Маленький человек из музея
На модерации
Отложенный
Маленький человек из музея.
(Стиль, ритм, слог навеяны музыкой Римского – Корсакова «Полёт шмеля»).
До выхода на пенсию старик работал в музее. После выхода на пенсию он работал в той же должности, в том же месте, с тем же самым выражением в лице, глядя на которое невольно подумаешь: "И с чего бы это?», а подумав, тотчас вспомнишь, что с годами явится оно и в тебе, и точно так же, как и старик, задумаешься о том, о чем думают все, выходя на пенсию и с должности сторожа, и с должности повыше, и даже с той должности, у которой нет никакой пенсии.
Как и когда старик появился в музее - неизвестно. Известно лишь то, что, оказавшись в музее, он тотчас обратил на себя внимание.
Карманы старика, забитые всякой всячиной, всегда кусались, звенели и гремели. В руках что-нибудь да находилось: палка, доска, прут, верёвка... Разобрать, что таскал с собой старик, было совершенно немыслимо, но всему, что звенело, гремело, оттягивало карманы, пряталось за пазухой, он находил применение. Шуруп ввинчивался в болтающуюся дверную ручку, и уже рука не выискивала щель, а хваталась за упор.

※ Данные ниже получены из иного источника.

-- pv_equiv track=rewrite | github.com/cirosantilli/project-euler-solvers | solvers/182.py | solve
-- ===== SOURCE A (Python) =====
-- import math
--
-- def is_coprime(a: int, b: int) -> bool:
--     if ((a | b) & 1) == 0:
--         return False
--     return math.gcd(a, b) == 1
--
-- def solve(p: int, q: int) -> int:
--     phi = (p - 1) * (q - 1)
--
--     best = 0xFFFFFFFF
--     total = 0
--
--     for encryption in range(phi):
--         if not is_coprime(encryption, phi):
--             continue
--         bad_p = math.gcd(p - 1, encryption - 1) + 1
--         bad_q = math.gcd(q - 1, encryption - 1) + 1
--         num_plaintext = bad_p * bad_q
--
--         if best == num_plaintext:
--             total += encryption
--         elif best > num_plaintext:
--             best = num_plaintext
--             total = encryption
--
--     return total
-- ===== SOURCE B (Python) =====
-- import math
--
-- def is_coprime(a: int, b: int) -> bool:
--     if ((a | b) & 1) == 0:
--         return False
--     return math.gcd(a, b) == 1
--
-- def solve(p: int, q: int) -> int:
--     phi = (p - 1) * (q - 1)
--
--     # pass 1: find the minimum unconcealed-message count (sentinel if none)
--     best = 0xFFFFFFFF
--     for e in range(phi):
--         if not is_coprime(e, phi):
--             continue
--         v = (math.gcd(p - 1, e - 1) + 1) * (math.gcd(q - 1, e - 1) + 1)
--         if v < best:
--             best = v
--
--     # pass 2: sum the exponents achieving that minimum
--     total = 0
--     for e in range(phi):
--         if not is_coprime(e, phi):
--             continue
--         if (math.gcd(p - 1, e - 1) + 1) * (math.gcd(q - 1, e - 1) + 1) == best:
--             total += e
--     return total
-- ===== Notes on version B (the rewrite author's own statement) =====
-- stated objective: alternative
-- what changed: A's single online pass with a min-with-reset accumulator (best, total) is replaced by two independent passes: first compute the minimum bad_p*bad_q over coprime exponents, then sum the exponents attaining it.
import Mathlib
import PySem

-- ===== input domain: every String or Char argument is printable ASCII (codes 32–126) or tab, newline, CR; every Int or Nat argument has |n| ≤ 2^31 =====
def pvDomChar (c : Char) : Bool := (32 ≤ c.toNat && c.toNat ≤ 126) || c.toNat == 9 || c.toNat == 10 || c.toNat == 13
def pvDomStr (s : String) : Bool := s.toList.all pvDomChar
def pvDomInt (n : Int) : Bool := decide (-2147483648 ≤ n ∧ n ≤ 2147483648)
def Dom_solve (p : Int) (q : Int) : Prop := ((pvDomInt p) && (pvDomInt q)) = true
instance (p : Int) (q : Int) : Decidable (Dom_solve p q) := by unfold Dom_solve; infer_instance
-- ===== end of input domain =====

-- B replaces A's single online min-with-reset accumulator by two independent passes
-- (compute the minimum, then sum the exponents attaining it); same cost, no speed claim.

-- ===== PORT A =====
-- shared module helper is_coprime (used verbatim by both Source A and Source B)
def isCoprime (a : Int) (b : Int) : Bool :=
  if PySem.Int.band (PySem.Int.bor a b) 1 == 0 then false
  else Int.gcd a b == 1

-- num_plaintext = bad_p * bad_q, as computed in both loop bodies
def numPlaintext (p : Int) (q : Int) (e : Int) : Int :=
  ((Int.gcd (p - 1) (e - 1) : Int) + 1) * ((Int.gcd (q - 1) (e - 1) : Int) + 1)

-- A's loop body over state (best, total)
def stepA (p : Int) (q : Int) (phi : Int) (s : Int × Int) (e : Int) : Int × Int :=
  if ¬ isCoprime e phi then s
  else
    let np := numPlaintext p q e
    if s.1 == np then (s.1, s.2 + e)
    else if s.1 > np then (np, e)
    else s

def solve (p : Int) (q : Int) : Int :=
  let phi := (p - 1) * (q - 1)
  ((PySem.List.pyRange 0 phi 1).foldl (stepA p q phi) (0xFFFFFFFF, 0)).2

-- ===== PORT B =====
-- pass 1 body: minimum of num_plaintext over coprime exponents
def stepMin (p : Int) (q : Int) (phi : Int) (b : Int) (e : Int) : Int :=
  if ¬ isCoprime e phi then b
  else
    let v := numPlaintext p q e
    if v < b then v else b

-- pass 2 body: sum the exponents whose num_plaintext equals best
def stepSum (p : Int) (q : Int) (phi : Int) (best : Int) (t : Int) (e : Int) : Int :=
  if ¬ isCoprime e phi then t
  else if numPlaintext p q e == best then t + e
  else t

def solve_alt (p : Int) (q : Int) : Int :=
  let phi := (p - 1) * (q - 1)
  let best := (PySem.List.pyRange 0 phi 1).foldl (stepMin p q phi) 0xFFFFFFFF
  (PySem.List.pyRange 0 phi 1).foldl (stepSum p q phi best) 0

-- ===== PRECONDITION & SPEC =====
def Spec_solve (p : Int) (q : Int) (out : Int) : Prop := out = solve_alt p q
instance (p : Int) (q : Int) (out : Int) : Decidable (Spec_solve p q out) := by unfold Spec_solve; infer_instance

-- ===== CLAIM (what is proved, stated in full; the proofs are below) =====
def Claim_equal_solve : Prop := ∀ (p : Int) (q : Int), Dom_solve p q → Spec_solve p q (solve p q)

-- ===== LEMMAS AND PROOFS =====

-- the running minimum never exceeds its starting value
lemma stepMin_le (p q phi : Int) : ∀ (L : List Int) (b : Int),
    L.foldl (stepMin p q phi) b ≤ b := by
  intro L
  induction L with
  | nil => intro b; simp
  | cons e L ih =>
    intro b
    simp only [List.foldl_cons]
    refine le_trans (ih _) ?_
    unfold stepMin
    split_ifs <;> simp <;> omega

-- the sum pass is additive in its accumulator
lemma stepSum_add (p q phi best : Int) : ∀ (L : List Int) (t : Int),
    L.foldl (stepSum p q phi best) t = t + L.foldl (stepSum p q phi best) 0 := by
  intro L
  induction L with
  | nil => intro t; simp
  | cons e L ih =>
    intro t
    simp only [List.foldl_cons]
    rw [ih, ih (stepSum p q phi best 0 e)]
    unfold stepSum
    split_ifs <;> simp <;> omega

-- main invariant: A's fold from (b, t) yields B's minimum, and B's matching sum
-- shifted by t exactly when the minimum is still the initial b
lemma foldA_eq (p q phi : Int) : ∀ (L : List Int) (b t : Int),
    L.foldl (stepA p q phi) (b, t) =
      (L.foldl (stepMin p q phi) b,
       (if L.foldl (stepMin p q phi) b = b then t else 0) +
         L.foldl (stepSum p q phi (L.foldl (stepMin p q phi) b)) 0) := by
  intro L
  induction L with
  | nil => intro b t; simp
  | cons e L ih =>
    intro b t
    simp only [List.foldl_cons]
    by_cases hc : isCoprime e phi = true
    · set v := numPlaintext p q e with hv
      by_cases heq : b = v
      · -- tie with the current best: A adds e; the minimum is unchanged
        have h1 : stepA p q phi (b, t) e = (b, t + e) := by
          unfold stepA; simp [hc, ← hv, heq]
        have h2 : stepMin p q phi b e = b := by
          unfold stepMin; simp [hc, ← hv, heq]
        rw [h1]; simp only [h2]; rw [ih]
        set m := L.foldl (stepMin p q phi) b with hm
        rw [stepSum_add p q phi m L (stepSum p q phi m 0 e)]
        by_cases hmb : m = b
        · have hvm : v = m := by omega
          have hs : stepSum p q phi m 0 e = e := by
            unfold stepSum; simp [hc, ← hv, hvm]
          rw [hs]; simp [hmb]; omega
        · have hvm : ¬ (v = m) := by omega
          have hs : stepSum p q phi m 0 e = 0 := by
            unfold stepSum; simp [hc, ← hv, hvm]
          rw [hs]; simp [hmb]
      · by_cases hlt : v < b
        · -- strictly smaller: A resets (best, total) := (v, e)
          have h1 : stepA p q phi (b, t) e = (v, e) := by
            unfold stepA; simp [hc, ← hv, heq, hlt]
          have h2 : stepMin p q phi b e = v := by
            unfold stepMin; simp [hc, ← hv, hlt]
          rw [h1]; simp only [h2]; rw [ih]
          set m := L.foldl (stepMin p q phi) v with hm
          have hmv : m ≤ v := stepMin_le p q phi L v
          have hmb : ¬ (m = b) := by omega
          rw [stepSum_add p q phi m L (stepSum p q phi m 0 e)]
          by_cases hmveq : v = m
          · have hs : stepSum p q phi m 0 e = e := by
              unfold stepSum; simp [hc, ← hv, hmveq]
            rw [hs]; simp [hmb, hmveq.symm]; omega
          · have hs : stepSum p q phi m 0 e = 0 := by
              unfold stepSum; simp [hc, ← hv, hmveq]
            have hne : ¬ (m = v) := fun h => hmveq h.symm
            rw [hs]; simp [hmb, hne]
        · -- strictly larger: all three folds skip e
          have h1 : stepA p q phi (b, t) e = (b, t) := by
            unfold stepA; simp [hc, ← hv, heq]
            omega
          have h2 : stepMin p q phi b e = b := by
            unfold stepMin; simp [hc, ← hv, hlt]
          rw [h1]; simp only [h2]; rw [ih]
          set m := L.foldl (stepMin p q phi) b with hm
          have hmb : m ≤ b := stepMin_le p q phi L b
          have hvm : ¬ (v = m) := by omega
          have hs : stepSum p q phi m 0 e = 0 := by
            unfold stepSum; simp [hc, ← hv, hvm]
          rw [stepSum_add p q phi m L (stepSum p q phi m 0 e), hs]
          simp
    · -- not coprime: all three folds skip e
      have h1 : stepA p q phi (b, t) e = (b, t) := by unfold stepA; simp [hc]
      have h2 : stepMin p q phi b e = b := by unfold stepMin; simp [hc]
      rw [h1]; simp only [h2]; rw [ih]
      set m := L.foldl (stepMin p q phi) b
      have hs : stepSum p q phi m 0 e = 0 := by unfold stepSum; simp [hc]
      rw [stepSum_add p q phi m L (stepSum p q phi m 0 e), hs]
      simp

-- ===== VERDICT (by name: the statement is the Claim_ definition above) =====
theorem solve_spec : Claim_equal_solve := by
  intro p q _
  show ((PySem.List.pyRange 0 ((p-1)*(q-1)) 1).foldl (stepA p q ((p-1)*(q-1))) (0xFFFFFFFF, 0)).2 =
    (PySem.List.pyRange 0 ((p-1)*(q-1)) 1).foldl
      (stepSum p q ((p-1)*(q-1))
        ((PySem.List.pyRange 0 ((p-1)*(q-1)) 1).foldl (stepMin p q ((p-1)*(q-1))) 0xFFFFFFFF)) 0
  rw [foldA_eq]
  split_ifs <;> simp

Гвоздь шёл в оторванную от забора доску, и голова, привыкшая лазить в дыру, натыкалась носом в заколоченный шит. Камень укладывался в ямке на рытвиной дорожке, и никто не оступался, как и не замечал, что это дело рук старика, железки ... Всё, способное принимать нужную форму, принимало её. Этот своеобразный мир создавался стариком неслышно и незаметно. Всяк попадавший в него не замечал таинственного механика, но так привыкал к удобствам, что пальто, брошенное куда попало, не падало на пол, а цеплялось на крючок, которого там никогда и не было, и он словно сам вылез из стены; шляпа, слетавшая с головы, усаживалась туда же, окурки, недовольно шипя, влетали в урну, хотя их целили в пол, под каблук или носок.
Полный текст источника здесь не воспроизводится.